**What you are asked to do**
Whenever the string "unfold" turns up in a line below, that line should be copied.

**Task inputs**
-- pv_equiv track=rewrite | github.com/BenalexCheung/poem-names | gen_names/phonology_analyzer.py | _is_difficult_pronunciation
-- ===== SOURCE A (Python) =====
-- def _is_difficult_pronunciation(pinyin1, pinyin2):
--     """检查是否是拗口的发音组合"""
--     # 简化的检查：如果两个字都有复杂的辅音组合
--     difficult_combos = [
--         ('zh', 'ch'), ('ch', 'zh'), ('sh', 'ch'), ('ch', 'sh'),
--         ('zh', 'sh'), ('sh', 'zh'), ('j', 'q'), ('q', 'j')
--     ]
--
--     for combo in difficult_combos:
--         if combo[0] in pinyin1.lower() and combo[1] in pinyin2.lower():
--             return True
--
--     return False
-- ===== SOURCE B (Python) =====
-- def _is_difficult_pronunciation(pinyin1, pinyin2):
--     """检查是否是拗口的发音组合"""
--     # For each consonant group, index which group members occur in each pinyin,
--     # then ask for a distinct cross pair within the group.
--     l1, l2 = pinyin1.lower(), pinyin2.lower()
--     for group in (('zh', 'ch', 'sh'), ('j', 'q')):
--         s1 = {c for c in group if c in l1}
--         s2 = {c for c in group if c in l2}
--         if any(a != b for a in s1 for b in s2):
--             return True
--     return False
-- ===== Notes on version B (the rewrite author's own statement) =====
-- stated objective: alternative
-- what changed: Replaces the scan over a precomputed flat list of 8 ordered consonant pairs with a per-group index: build the set of group consonants occurring in each pinyin and test for a distinct cross pair within the group.
import Mathlib
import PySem

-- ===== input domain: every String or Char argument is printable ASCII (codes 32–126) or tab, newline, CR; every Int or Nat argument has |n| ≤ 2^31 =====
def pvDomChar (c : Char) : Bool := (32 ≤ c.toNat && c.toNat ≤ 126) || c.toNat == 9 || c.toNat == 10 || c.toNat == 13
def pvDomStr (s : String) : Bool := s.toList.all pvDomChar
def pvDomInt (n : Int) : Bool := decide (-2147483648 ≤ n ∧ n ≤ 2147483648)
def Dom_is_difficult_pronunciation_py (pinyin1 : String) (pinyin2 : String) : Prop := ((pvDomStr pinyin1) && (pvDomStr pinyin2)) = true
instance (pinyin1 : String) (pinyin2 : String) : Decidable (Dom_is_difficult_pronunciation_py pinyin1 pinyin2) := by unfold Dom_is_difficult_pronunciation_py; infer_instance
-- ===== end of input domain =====

-- B replaces A's scan over 8 precomputed ordered pairs by a per-group occurrence set
-- plus a distinct-cross-pair test (alternative decomposition, same cost).

-- ===== PORT A =====
def pvCombos : List (String × String) :=
  [("zh", "ch"), ("ch", "zh"), ("sh", "ch"), ("ch", "sh"),
   ("zh", "sh"), ("sh", "zh"), ("j", "q"), ("q", "j")]

-- the 'for combo in difficult_combos: if …: return True' loop
def pvALoop (pinyin1 pinyin2 : String) : List (String × String) → Bool
  | [] => false
  | combo :: rest =>
    if PySem.Str.isIn combo.1 (PySem.Str.lower pinyin1)
        && PySem.Str.isIn combo.2 (PySem.Str.lower pinyin2) then true
    else pvALoop pinyin1 pinyin2 rest

def is_difficult_pronunciation_py (pinyin1 : String) (pinyin2 : String) : Bool :=
  pvALoop pinyin1 pinyin2 pvCombos

-- ===== PORT B =====
-- one iteration of B's loop over the groups: occurrence sets, then a distinct cross pair
def pvBGroup (l1 l2 : String) (group : List String) : Bool :=
  let s1 := PySem.Set.ofList (group.filter (fun c => PySem.Str.isIn c l1))
  let s2 := PySem.Set.ofList (group.filter (fun c => PySem.Str.isIn c l2))
  s1.any (fun a => s2.any (fun b => a != b))

def is_difficult_pronunciation_py_alt (pinyin1 : String) (pinyin2 : String) : Bool :=
  let l1 := PySem.Str.lower pinyin1
  let l2 := PySem.Str.lower pinyin2
  [["zh", "ch", "sh"], ["j", "q"]].any (pvBGroup l1 l2)

-- ===== PRECONDITION & SPEC =====
def Spec_is_difficult_pronunciation_py (pinyin1 : String) (pinyin2 : String) (out : Bool) : Prop := out = is_difficult_pronunciation_py_alt pinyin1 pinyin2
instance (pinyin1 : String) (pinyin2 : String) (out : Bool) : Decidable (Spec_is_difficult_pronunciation_py pinyin1 pinyin2 out) := by unfold Spec_is_difficult_pronunciation_py; infer_instance

-- ===== CLAIM (what is proved, stated in full; the proofs are below) =====
def Claim_equal_is_difficult_pronunciation_py : Prop := ∀ (pinyin1 : String) (pinyin2 : String), Dom_is_difficult_pronunciation_py pinyin1 pinyin2 → Spec_is_difficult_pronunciation_py pinyin1 pinyin2 (is_difficult_pronunciation_py pinyin1 pinyin2)

-- ===== LEMMAS AND PROOFS =====

-- ===== VERDICT (by name: the statement is the Claim_ definition above) =====
theorem is_difficult_pronunciation_py_spec : Claim_equal_is_difficult_pronunciation_py := by
  intro p1 p2 _
  show is_difficult_pronunciation_py p1 p2 = is_difficult_pronunciation_py_alt p1 p2
  simp only [is_difficult_pronunciation_py, is_difficult_pronunciation_py_alt, pvALoop,
    pvCombos, pvBGroup, PySem.Set.ofList, PySem.Set.add, PySem.Set.contains, List.filter,
    List.any]
  generalize PySem.Str.isIn "zh" (PySem.Str.lower p1) = a1
  generalize PySem.Str.isIn "ch" (PySem.Str.lower p1) = a2
  generalize PySem.Str.isIn "sh" (PySem.Str.lower p1) = a3
  generalize PySem.Str.isIn "j" (PySem.Str.lower p1) = a4
  generalize PySem.Str.isIn "q" (PySem.Str.lower p1) = a5
  generalize PySem.Str.isIn "zh" (PySem.Str.lower p2) = b1
  generalize PySem.Str.isIn "ch" (PySem.Str.lower p2) = b2
  generalize PySem.Str.isIn "sh" (PySem.Str.lower p2) = b3
  generalize PySem.Str.isIn "j" (PySem.Str.lower p2) = b4
  generalize PySem.Str.isIn "q" (PySem.Str.lower p2) = b5
  revert a1 a2 a3 a4 a5 b1 b2 b3 b4 b5
  decide
-- pv_equiv track=rewrite | github.com/haolunc/ARC-RL | reference_solutions/solutions/78e78cff.py | transform
-- ===== SOURCE A (Python) =====
-- def transform(grid):
--
--     h = len(grid)
--     w = len(grid[0]) if h else 0
--
--     out = [row[:] for row in grid]
--
--     from collections import Counter, defaultdict
--     cnt = Counter()
--     coords = defaultdict(list)
--     for r in range(h):
--         for c in range(w):
--             col = grid[r][c]
--             cnt[col] += 1
--             coords[col].append((r, c))
--
--     if not cnt:
--         return out
--
--     background = max(cnt.items(), key=lambda x: x[1])[0]
--
--     non_bg = [col for col in cnt.keys() if col != background]
--     if not non_bg:
--         return out
--
--     seed = min(non_bg, key=lambda x: cnt[x])
--
--     others = [col for col in non_bg if col != seed]
--     if not others:
--         return out
--     A = max(others, key=lambda x: cnt[x])
--
--     a_positions = coords[A]
--     rows = [r for r, c in a_positions]
--     cols = [c for r, c in a_positions]
--     min_r, max_r = min(rows), max(rows)
--     min_c, max_c = min(cols), max(cols)
--
--     seed_pos = coords[seed][0]
--     seed_r, seed_c = seed_pos
--
--     def isA(r, c):
--         return grid[r][c] == A
--
--     for r in range(min_r, max_r + 1):
--
--         left = -1
--         for c in range(seed_c, -1, -1):
--             if isA(r, c):
--                 left = c
--                 break
--
--         right = w
--         for c in range(seed_c, w):
--             if isA(r, c):
--                 right = c
--                 break
--
--         for c in range(left + 1, right):
--             if grid[r][c] != A:
--                 out[r][c] = seed
--
--     for c in range(min_c, max_c + 1):
--
--         top = -1
--         for r in range(seed_r, -1, -1):
--             if isA(r, c):
--                 top = r
--                 break
--
--         bottom = h
--         for r in range(seed_r, h):
--             if isA(r, c):
--                 bottom = r
--                 break
--
--         for r in range(top + 1, bottom):
--             if grid[r][c] != A:
--                 out[r][c] = seed
--
--     return out
-- ===== SOURCE B (Python) =====
-- def transform(grid):
--     h = len(grid)
--     w = len(grid[0]) if h else 0
--
--     # classification (identical tie-breaking to the original)
--     cnt = {}
--     coords = {}
--     for r in range(h):
--         for c in range(w):
--             v = grid[r][c]
--             cnt[v] = cnt.get(v, 0) + 1
--             coords.setdefault(v, []).append((r, c))
--
--     if not cnt:
--         return [row[:] for row in grid]
--     background = max(cnt.items(), key=lambda x: x[1])[0]
--     non_bg = [v for v in cnt.keys() if v != background]
--     if not non_bg:
--         return [row[:] for row in grid]
--     seed = min(non_bg, key=lambda v: cnt[v])
--     others = [v for v in non_bg if v != seed]
--     if not others:
--         return [row[:] for row in grid]
--     A = max(others, key=lambda v: cnt[v])
--
--     a_positions = coords[A]
--     min_r = min(r for r, _ in a_positions)
--     max_r = max(r for r, _ in a_positions)
--     min_c = min(c for _, c in a_positions)
--     max_c = max(c for _, c in a_positions)
--     seed_r, seed_c = coords[seed][0]
--
--     # index A's positions by row and by column
--     rows_of = {}
--     cols_of = {}
--     for (r, c) in a_positions:
--         rows_of.setdefault(r, []).append(c)
--         cols_of.setdefault(c, []).append(r)
--
--     # decide the filled cells from the indexes, no outward grid scans
--     fill = set()
--     for r in range(min_r, max_r + 1):
--         cs = rows_of.get(r, [])
--         left = max((c for c in cs if c <= seed_c), default=-1)
--         right = min((c for c in cs if c >= seed_c), default=w)
--         for c in range(left + 1, right):
--             if grid[r][c] != A:
--                 fill.add((r, c))
--     for c in range(min_c, max_c + 1):
--         rs = cols_of.get(c, [])
--         top = max((r for r in rs if r <= seed_r), default=-1)
--         bottom = min((r for r in rs if r >= seed_r), default=h)
--         for r in range(top + 1, bottom):
--             if grid[r][c] != A:
--                 fill.add((r, c))
--
--     return [[seed if (r, c) in fill else v for c, v in enumerate(row)]
--             for r, row in enumerate(grid)]
-- ===== Notes on version B (the rewrite author's own statement) =====
-- stated objective: alternative
-- what changed: The classification (Counter max/min tie-breaking) is kept as-is, but A's four outward linear scans of the grid per row/column are replaced by lookups into two prebuilt indexes (dict row->A-columns, dict col->A-rows) whose max/min give the fill bounds; the fill region is collected into a set and the output grid is rebuilt in a single comprehension instead of being mutated in place.
import Mathlib
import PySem

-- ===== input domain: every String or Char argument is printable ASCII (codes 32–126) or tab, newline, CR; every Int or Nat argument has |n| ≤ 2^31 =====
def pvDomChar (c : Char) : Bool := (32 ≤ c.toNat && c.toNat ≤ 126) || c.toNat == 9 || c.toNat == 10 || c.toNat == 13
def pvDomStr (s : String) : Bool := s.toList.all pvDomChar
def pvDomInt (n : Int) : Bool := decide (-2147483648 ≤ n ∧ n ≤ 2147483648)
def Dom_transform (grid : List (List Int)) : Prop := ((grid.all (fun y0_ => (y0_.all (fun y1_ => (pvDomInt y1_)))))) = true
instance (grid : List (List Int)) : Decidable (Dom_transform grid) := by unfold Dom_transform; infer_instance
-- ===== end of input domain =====

-- B replaces A's outward linear grid scans by per-row/per-column indexes of A-colored cells
-- (dicts row→A-columns / col→A-rows), computes the fill region from those indexes into a set,
-- and rebuilds the output in one comprehension; the classification prefix is deliberately kept
-- identical to A's and is shared below as `pvSetup`.

-- ===== PORT A =====

/-- `grid[r][c]` for the in-range reads both Pythons perform (exact for `r < len grid`,
`c < len grid[r]`; `Pre_transform` guarantees every performed read/write is in range). -/
def pvCell (grid : List (List Int)) (r c : Nat) : Int := (grid.getD r []).getD c 0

**Solution**
instance (pinyin1 : String) (pinyin2 : String) : Decidable (Dom_is_difficult_pronunciation_py pinyin1 pinyin2) := by unfold Dom_is_difficult_pronunciation_py; infer_instance
instance (pinyin1 : String) (pinyin2 : String) (out : Bool) : Decidable (Spec_is_difficult_pronunciation_py pinyin1 pinyin2 out) := by unfold Spec_is_difficult_pronunciation_py; infer_instance
instance (grid : List (List Int)) : Decidable (Dom_transform grid) := by unfold Dom_transform; infer_instance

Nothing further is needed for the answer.